Mais une part de la « société civile organisée », ancrée à gauche, récupère l’idée. Elle défend un processus original de désignation, porté par un collectif d’associations et d’intellectuels issus du milieu de la démocratie participative et de la cause environnementale. Le dispositif est alors retourné contre les partis, pour imposer un rassemblement face à une division de la gauche qui ne cesse de s’affirmer depuis 2017 et compromet toute chance d’être au second tour de la présidentielle. L’option proposée est une primaire interpartisane (trancher entre des candidatures pour la plupart issues de plusieurs formations politiques) et non partisane (organisée par un parti).

Initiative inédite, la Primaire Populaire participe d’une dynamique de citoyennisation de la démocratie représentative : les « citoyens » cherchent désormais à peser dans le jeu électoral et dénoncent des jeux d’appareils attachés avant tout à leur reproduction. Visible au moment des élections municipales, sous l’étendard des « listes participatives »[1], porté une première fois par la Primaire.org[2], ce mouvement se prolonge et s’attaque à l’élection reine du système politique.

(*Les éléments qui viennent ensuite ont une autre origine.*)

-- pv_equiv track=rewrite | github.com/flameproofsocks/Class-Scheduler-447 | fileOperations.py | scheduleRead
-- ===== SOURCE A (Python) =====
-- def flip(a):
--     # If you have a zero
--     if a == 0:
--         return 1 # Give back a one
--     else: # Otherwise, you have a one
--         return 0 # And should give back a zero
--
-- def scheduleRead(line, delimiter):
--     temp = ""
--     store = []
--     profCheck = 0 # Initialize to not being a professor's name
--
--     for i in line:
--         if i == '"': # Clicks on and off based on quotation marks for reading the professor's name
--             profCheck = flip(profCheck)
--
--
--         if profCheck == 0: # If you're not dealing with a professor's name
--             if i != delimiter:
--                 temp += i
--             else:
--                 store.append(temp)
--                 temp = ""
--         else:
--             # You are reading a professor's name, currently
--             temp += i
--             #store.append(temp) # This will include the delimiter
--             #temp = ""
--
--     store.append(temp.strip()) # This is to account for the last string that does not have a comma after it
--     return store
-- ===== SOURCE B (Python) =====
-- def scheduleRead(line, delimiter):
--     # Two-pass: first scan records the indices of field boundaries (delimiters
--     # outside quotes), then the fields are cut out of `line` by slicing.
--     cuts = []
--     inq = False
--     for i, c in enumerate(line):
--         if c == '"':
--             inq = not inq
--         if not inq and c == delimiter:
--             cuts.append(i)
--     out = []
--     start = 0
--     for pos in cuts:
--         out.append(line[start:pos])
--         start = pos + 1
--     out.append(line[start:].strip())
--     return out
-- ===== Notes on version B (the rewrite author's own statement) =====
-- stated objective: alternative
-- what changed: Replaces A's single pass that accumulates a growing temp string character by character with a two-pass index-then-slice scheme: a first scan records only the boundary indices (delimiters outside quotes), then the fields are produced by slicing the original line between consecutive boundaries, stripping only the last slice.
import Mathlib
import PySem

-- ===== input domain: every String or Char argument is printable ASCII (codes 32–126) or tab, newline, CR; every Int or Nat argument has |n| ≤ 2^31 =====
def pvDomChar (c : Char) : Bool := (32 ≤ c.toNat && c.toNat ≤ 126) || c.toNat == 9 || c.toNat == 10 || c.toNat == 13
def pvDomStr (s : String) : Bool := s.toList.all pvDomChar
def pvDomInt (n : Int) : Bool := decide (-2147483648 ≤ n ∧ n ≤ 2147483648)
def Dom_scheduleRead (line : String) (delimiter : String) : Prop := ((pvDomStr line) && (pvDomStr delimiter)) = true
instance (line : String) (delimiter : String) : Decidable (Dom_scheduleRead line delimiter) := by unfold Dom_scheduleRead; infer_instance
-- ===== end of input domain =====

-- B replaces A's one-pass temp-accumulating scan by a two-pass index-then-slice scheme
-- (record boundary indices, then slice the line between them); alternative decomposition, same cost.

-- ===== PORT A =====
def pyFlip (a : Int) : Int := if a == 0 then 1 else 0

def stepA (d : List Char) (s : List Char × List (List Char) × Int) (i : Char) :
    List Char × List (List Char) × Int :=
  let pc := if i == '"' then pyFlip s.2.2 else s.2.2
  if pc == 0 then
    if [i] ≠ d then (s.1 ++ [i], s.2.1, pc)
    else ([], s.2.1 ++ [s.1], pc)
  else (s.1 ++ [i], s.2.1, pc)

def scheduleRead (line : String) (delimiter : String) : List String :=
  let fin := line.toList.foldl (stepA delimiter.toList) ([], [], 0)
  (fin.2.1 ++ [PySem.Chars.strip fin.1]).map String.ofList

-- ===== PORT B =====
def stepCut (d : List Char) (s : List Int × Bool) (p : Int × Char) : List Int × Bool :=
  let inq := if p.2 == '"' then !s.2 else s.2
  if !inq && [p.2] == d then (s.1 ++ [p.1], inq) else (s.1, inq)

def stepSlice (cs : List Char) (s : List (List Char) × Int) (pos : Int) :
    List (List Char) × Int :=
  (s.1 ++ [PySem.List.slice cs (some s.2) (some pos)], pos + 1)

def scheduleRead_alt (line : String) (delimiter : String) : List String :=
  let cs := line.toList
  let cuts := ((PySem.List.enumerate cs).foldl (stepCut delimiter.toList) ([], false)).1
  let res := cuts.foldl (stepSlice cs) ([], 0)
  (res.1 ++ [PySem.Chars.strip (PySem.List.slice cs (some res.2) none)]).map String.ofList

-- ===== PRECONDITION & SPEC =====
def Spec_scheduleRead (line : String) (delimiter : String) (out : List String) : Prop := out = scheduleRead_alt line delimiter
instance (line : String) (delimiter : String) (out : List String) : Decidable (Spec_scheduleRead line delimiter out) := by unfold Spec_scheduleRead; infer_instance

-- ===== CLAIM (what is proved, stated in full; the proofs are below) =====
def Claim_equal_scheduleRead : Prop := ∀ (line : String) (delimiter : String), Dom_scheduleRead line delimiter → Spec_scheduleRead line delimiter (scheduleRead line delimiter)

-- ===== LEMMAS AND PROOFS =====

/-- The list of fields (as char lists) the quote-aware split produces. -/
def fieldsRec (d : List Char) : List Char → Bool → List (List Char)
  | [], _ => [[]]
  | c :: cs, inq =>
      let inq' := if c == '"' then !inq else inq
      if !inq' && [c] == d then [] :: fieldsRec d cs inq'
      else
        match fieldsRec d cs inq' with
        | [] => [[c]]
        | f :: r => (c :: f) :: r

theorem fieldsRec_ne_nil (d : List Char) (cs : List Char) (inq : Bool) :
    fieldsRec d cs inq ≠ [] := by
  cases cs with
  | nil => simp [fieldsRec]
  | cons c cs =>
      simp only [fieldsRec]
      (repeat' split) <;> simp

/-- Map to strings, stripping only the last field. -/
def finishF : List (List Char) → List String
  | [] => []
  | [f] => [String.ofList (PySem.Chars.strip f)]
  | f :: g :: fs => String.ofList f :: finishF (g :: fs)

theorem finishF_cons (f : List Char) (F : List (List Char)) (h : F ≠ []) :
    finishF (f :: F) = String.ofList f :: finishF F := by
  cases F with
  | nil => exact absurd rfl h
  | cons g fs => rfl

theorem modifyHead_nil_append (F : List (List Char)) :
    F.modifyHead (fun f => [] ++ f) = F := by
  cases F <;> simp

def pcOf (inq : Bool) : Int := if inq then 1 else 0

theorem A_loop (d : List Char) (cs : List Char) :
    ∀ (inq : Bool) (temp : List Char) (store : List (List Char)),
    (let fin := cs.foldl (stepA d) (temp, store, pcOf inq)
     (fin.2.1 ++ [PySem.Chars.strip fin.1]).map String.ofList)
    = store.map String.ofList ++ finishF ((fieldsRec d cs inq).modifyHead (temp ++ ·)) := by
  induction cs with
  | nil =>
      intro inq temp store
      simp [fieldsRec, finishF, List.modifyHead]
  | cons c cs ih =>
      intro inq temp store
      simp only [List.foldl_cons]
      have hstep : stepA d (temp, store, pcOf inq) c =
          (let inq' := if c == '"' then !inq else inq
           if !inq' && [c] == d then ([], store ++ [temp], pcOf inq')
           else (temp ++ [c], store, pcOf inq')) := by
        unfold stepA pyFlip
        cases hq : (c == '"') <;> cases inq <;>
          simp only [pcOf] <;>
          by_cases hd : [c] = d <;> simp [hd]
      rw [hstep]
      simp only [fieldsRec]
      set inq' := if c == '"' then !inq else inq with hinq'
      by_cases hcut : (!inq' && [c] == d) = true
      · simp only [hcut, if_pos]
        rw [ih inq' [] (store ++ [temp])]
        rw [modifyHead_nil_append]
        rw [show (List.modifyHead (fun x => temp ++ x) ([] :: fieldsRec d cs inq'))
              = (temp ++ []) :: fieldsRec d cs inq' from rfl]
        rw [finishF_cons _ _ (fieldsRec_ne_nil d cs inq')]
        simp
      · simp only [hcut, if_neg, Bool.not_eq_true]
        rw [ih inq' (temp ++ [c]) store]
        cases hF : fieldsRec d cs inq' with
        | nil => exact absurd hF (fieldsRec_ne_nil d cs inq')
        | cons f r => simp [List.modifyHead]

theorem cut_acc (d : List Char) (l : List (Int × Char)) :
    ∀ (acc : List Int) (inq : Bool),
    l.foldl (stepCut d) (acc, inq)
      = (acc ++ (l.foldl (stepCut d) ([], inq)).1, (l.foldl (stepCut d) ([], inq)).2) := by
  induction l with
  | nil => intro acc inq; simp
  | cons p l ih =>
      intro acc inq
      simp only [List.foldl_cons]
      set inq' := if p.2 == '"' then !inq else inq with hinq'
      by_cases h : (!inq' && [p.2] == d) = true
      · rw [show stepCut d (acc, inq) p = (acc ++ [p.1], inq') from by
              simp only [stepCut, ← hinq', h, if_pos],
            show stepCut d ([], inq) p = ([p.1], inq') from by
              simp only [stepCut, ← hinq', h, if_pos]; rfl]
        rw [ih (acc ++ [p.1]) inq', ih [p.1] inq']
        simp
      · rw [show stepCut d (acc, inq) p = (acc, inq') from by
              simp only [stepCut, ← hinq', h, if_neg, Bool.not_eq_true],
            show stepCut d ([], inq) p = ([], inq') from by
              simp only [stepCut, ← hinq', h, if_neg, Bool.not_eq_true]]
        exact ih acc inq'

/-- Relative recursion computing the cut indices. -/
def cutsRec (d : List Char) : List Char → Int → Bool → List Int
  | [], _, _ => []
  | c :: cs, n, inq =>
      let inq' := if c == '"' then !inq else inq
      if !inq' && [c] == d then n :: cutsRec d cs (n + 1) inq'
      else cutsRec d cs (n + 1) inq'

theorem cuts_eq (d : List Char) (cs : List Char) :
    ∀ (n : Int) (inq : Bool),
    ((PySem.List.enumerate cs n).foldl (stepCut d) ([], inq)).1 = cutsRec d cs n inq := by
  induction cs with
  | nil => intro n inq; simp [PySem.List.enumerate_nil, cutsRec]
  | cons c cs ih =>
      intro n inq
      rw [PySem.List.enumerate_cons]
      simp only [List.foldl_cons, cutsRec]
      set inq' := if c == '"' then !inq else inq with hinq'
      by_cases h : (!inq' && [c] == d) = true
      · rw [show stepCut d ([], inq) (n, c) = ([n], inq') from by
              simp only [stepCut, ← hinq', h, if_pos]; rfl]
        rw [cut_acc d _ [n] inq']
        simp only [h, if_pos]
        simp [ih (n + 1) inq']
      · rw [show stepCut d ([], inq) (n, c) = ([], inq') from by
              simp only [stepCut, ← hinq', h, if_neg, Bool.not_eq_true]]
        simp only [h, if_neg, Bool.not_eq_true]
        exact ih (n + 1) inq'

theorem B_loop (d : List Char) (full : List Char) (cs : List Char) :
    ∀ (inq : Bool) (pre : List Char) (out : List (List Char)) (m : Nat),
    full.drop m = pre ++ cs →
    (let res := (cutsRec d cs ((m + pre.length : Nat) : Int) inq).foldl (stepSlice full)
        (out, (m : Int))
     (res.1 ++ [PySem.Chars.strip (PySem.List.slice full (some res.2) none)]).map String.ofList)
    = out.map String.ofList ++ finishF ((fieldsRec d cs inq).modifyHead (pre ++ ·)) := by
  induction cs with
  | nil =>
      intro inq pre out m hdrop
      simp only [cutsRec, List.foldl_nil]
      rw [PySem.List.slice_from_natCast, hdrop]
      simp [fieldsRec, finishF, List.modifyHead]
  | cons c cs ih =>
      intro inq pre out m hdrop
      simp only [cutsRec, fieldsRec]
      set inq' := if c == '"' then !inq else inq with hinq'
      have hdropn : full.drop (m + pre.length) = c :: cs := by
        rw [← List.drop_drop, hdrop, List.drop_left]
      have hdrop1 : full.drop (m + pre.length + 1) = cs := by
        rw [← List.drop_drop, hdropn, List.drop_one, List.tail_cons]
      by_cases hcut : (!inq' && [c] == d) = true
      · simp only [hcut, if_pos, List.foldl_cons]
        have hidx : ((m + pre.length : Nat) : Int) + 1 = ((m + pre.length + 1 : Nat) : Int) := by
          push_cast; ring
        have hslice : PySem.List.slice full (some (m : Int))
            (some ((m + pre.length : Nat) : Int)) = pre := by
          have hc : ((m + pre.length : Nat) : Int) = (m : Int) + (pre.length : Int) := by
            push_cast; ring
          rw [hc, PySem.List.slice_natCast_add, hdrop, List.take_left]
        rw [show stepSlice full (out, (m : Int)) ((m + pre.length : Nat) : Int)
              = (out ++ [pre], ((m + pre.length : Nat) : Int) + 1) from by
              simp only [stepSlice, hslice]]
        rw [hidx]
        have hIH := ih inq' [] (out ++ [pre]) (m + pre.length + 1) (by simpa using hdrop1)
        simp only [List.length_nil, Nat.add_zero] at hIH
        rw [hIH, modifyHead_nil_append]
        rw [show (List.modifyHead (fun x => pre ++ x) ([] :: fieldsRec d cs inq'))
              = (pre ++ []) :: fieldsRec d cs inq' from rfl]
        rw [finishF_cons _ _ (fieldsRec_ne_nil d cs inq')]
        simp
      · simp only [hcut, if_neg, Bool.not_eq_true]
        have hidx : ((m + pre.length : Nat) : Int) + 1 = ((m + (pre ++ [c]).length : Nat) : Int) := by
          simp; ring
        rw [hidx]
        rw [ih inq' (pre ++ [c]) out m (by rw [hdrop]; simp)]
        cases hF : fieldsRec d cs inq' with
        | nil => exact absurd hF (fieldsRec_ne_nil d cs inq')
        | cons f r => simp [List.modifyHead]

-- ===== VERDICT (by name: the statement is the Claim_ definition above) =====
theorem scheduleRead_spec : Claim_equal_scheduleRead := by
  intro line delimiter _
  unfold Spec_scheduleRead scheduleRead scheduleRead_alt
  dsimp only
  rw [cuts_eq]
  have hA := A_loop delimiter.toList line.toList false [] []
  have hB := B_loop delimiter.toList line.toList line.toList false [] [] 0 (by simp)
  simp only [List.length_nil, Nat.add_zero, Nat.cast_zero] at hB
  norm_num [pcOf] at hA
  simp only [List.map_append, List.map_cons, List.map_nil] at hA hB ⊢
  exact hA.trans hB.symm
-- pv_equiv track=rewrite | github.com/humorbeing/python_github | convolutional_layer_implementation/playground_v0002/WORKINGON_cnn.py | Pool
-- ===== SOURCE A (Python) =====
-- def Pool(V, i, j, k, kernel):
--     values = []
--     locations = []
--     for m in range(kernel):
--         for n in range(kernel):
--             row = j * kernel + m
--             col = k * kernel + n
--             values.append(V[i][row][col])
--             locations.append((i, row, col))
--     max_value = max(values)
--     ind = values.index(max_value)
--     location = locations[ind]
--     return max_value, location
-- ===== SOURCE B (Python) =====
-- def Pool(V, i, j, k, kernel):
--     # single flat pass with a running best; strict '>' keeps the first maximum
--     row0 = j * kernel
--     col0 = k * kernel
--     best = V[i][row0][col0]
--     loc = (i, row0, col0)
--     for t in range(1, kernel * kernel):
--         m, n = divmod(t, kernel)
--         row = j * kernel + m
--         col = k * kernel + n
--         v = V[i][row][col]
--         if v > best:
--             best = v
--             loc = (i, row, col)
--     return best, loc
-- ===== Notes on version B (the rewrite author's own statement) =====
-- stated objective: simpler
-- what changed: Replaces the two accumulated lists plus max() / .index() / list indexing with one flat loop over range(kernel*kernel) (divmod recovers m,n) keeping a running best value and location, updating on strict '>' so the first maximum wins exactly as max+index does.
import Mathlib
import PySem

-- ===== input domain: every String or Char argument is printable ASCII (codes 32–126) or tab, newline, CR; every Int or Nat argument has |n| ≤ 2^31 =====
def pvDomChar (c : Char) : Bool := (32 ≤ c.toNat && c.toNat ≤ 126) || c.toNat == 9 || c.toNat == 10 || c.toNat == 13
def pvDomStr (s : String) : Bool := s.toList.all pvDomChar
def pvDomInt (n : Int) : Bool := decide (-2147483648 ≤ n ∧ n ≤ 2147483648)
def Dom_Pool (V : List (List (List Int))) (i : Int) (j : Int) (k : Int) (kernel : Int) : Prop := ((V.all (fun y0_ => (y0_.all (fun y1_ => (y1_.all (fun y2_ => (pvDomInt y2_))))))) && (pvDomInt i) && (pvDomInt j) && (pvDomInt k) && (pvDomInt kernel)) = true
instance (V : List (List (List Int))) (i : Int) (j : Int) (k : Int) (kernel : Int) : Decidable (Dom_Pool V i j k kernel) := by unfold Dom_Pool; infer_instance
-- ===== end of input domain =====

La PP a donc bien engagé un bras de fer avec les partis. Elle a tenté de s’imposer à leurs candidats, d’abord parrainés, puis de les obliger à participer contre leur gré. Les partis de gauche l’ont compris. Ils y sont hostiles dans leur grande majorité et n’y voient qu’un groupe de « citoyens » auto-proclamés ne représentant qu’eux-mêmes voire, pour la France insoumise, des fragments de petite bourgeoisie culturelle dont beaucoup finiront par rejoindre le rang à la veille du premier tour.

Un rapport de force mal préparé ?

Les organisateurs de la PP ont ouvert un véritable conflit de légitimité avec les partis, d’autant plus crucial dans un contexte d’hyperdroitisation du débat public et de péril climatique : qui a légitimité à représenter la gauche et à désigner ses candidats ? Ils donnent toutefois l’impression de ne pas avoir toujours mesuré l’ampleur de la tâche et de méconnaitre leur cible.

La difficulté de la démarche à exister en dehors des grandes figures partisans en est un premier signe. Alors qu’elle se positionne sur le terrain de la représentativité, la démarche se révèle incapable de créer un véritable mouvement populaire citoyen et ne réussit pas à attirer à elle la couverture médiatique, restée assez faible, jusqu’à fin de l’année 2021.

250 000 parrainages de candidats sont enregistrés sur la plateforme en décembre 2021. C’est certes beaucoup plus que les militants de tous les partis de gauche réunis, deux fois plus que les participants à la primaire EELV, un peu plus que les parrains de la candidature de Jean-Luc Mélenchon en 2021… Mais beaucoup moins que les participants à la primaire socialiste de 2011 (près de trois millions) ou de 2017 (deux millions).

La forte médiatisation de la démarche fin janvier et la décision de Christiane Taubira d’y participer changent un peu la donne. 467 000 citoyens s’inscrivent au vote. Mais est-ce assez pour asseoir la légitimité d’un processus non contrôlé par les partis ?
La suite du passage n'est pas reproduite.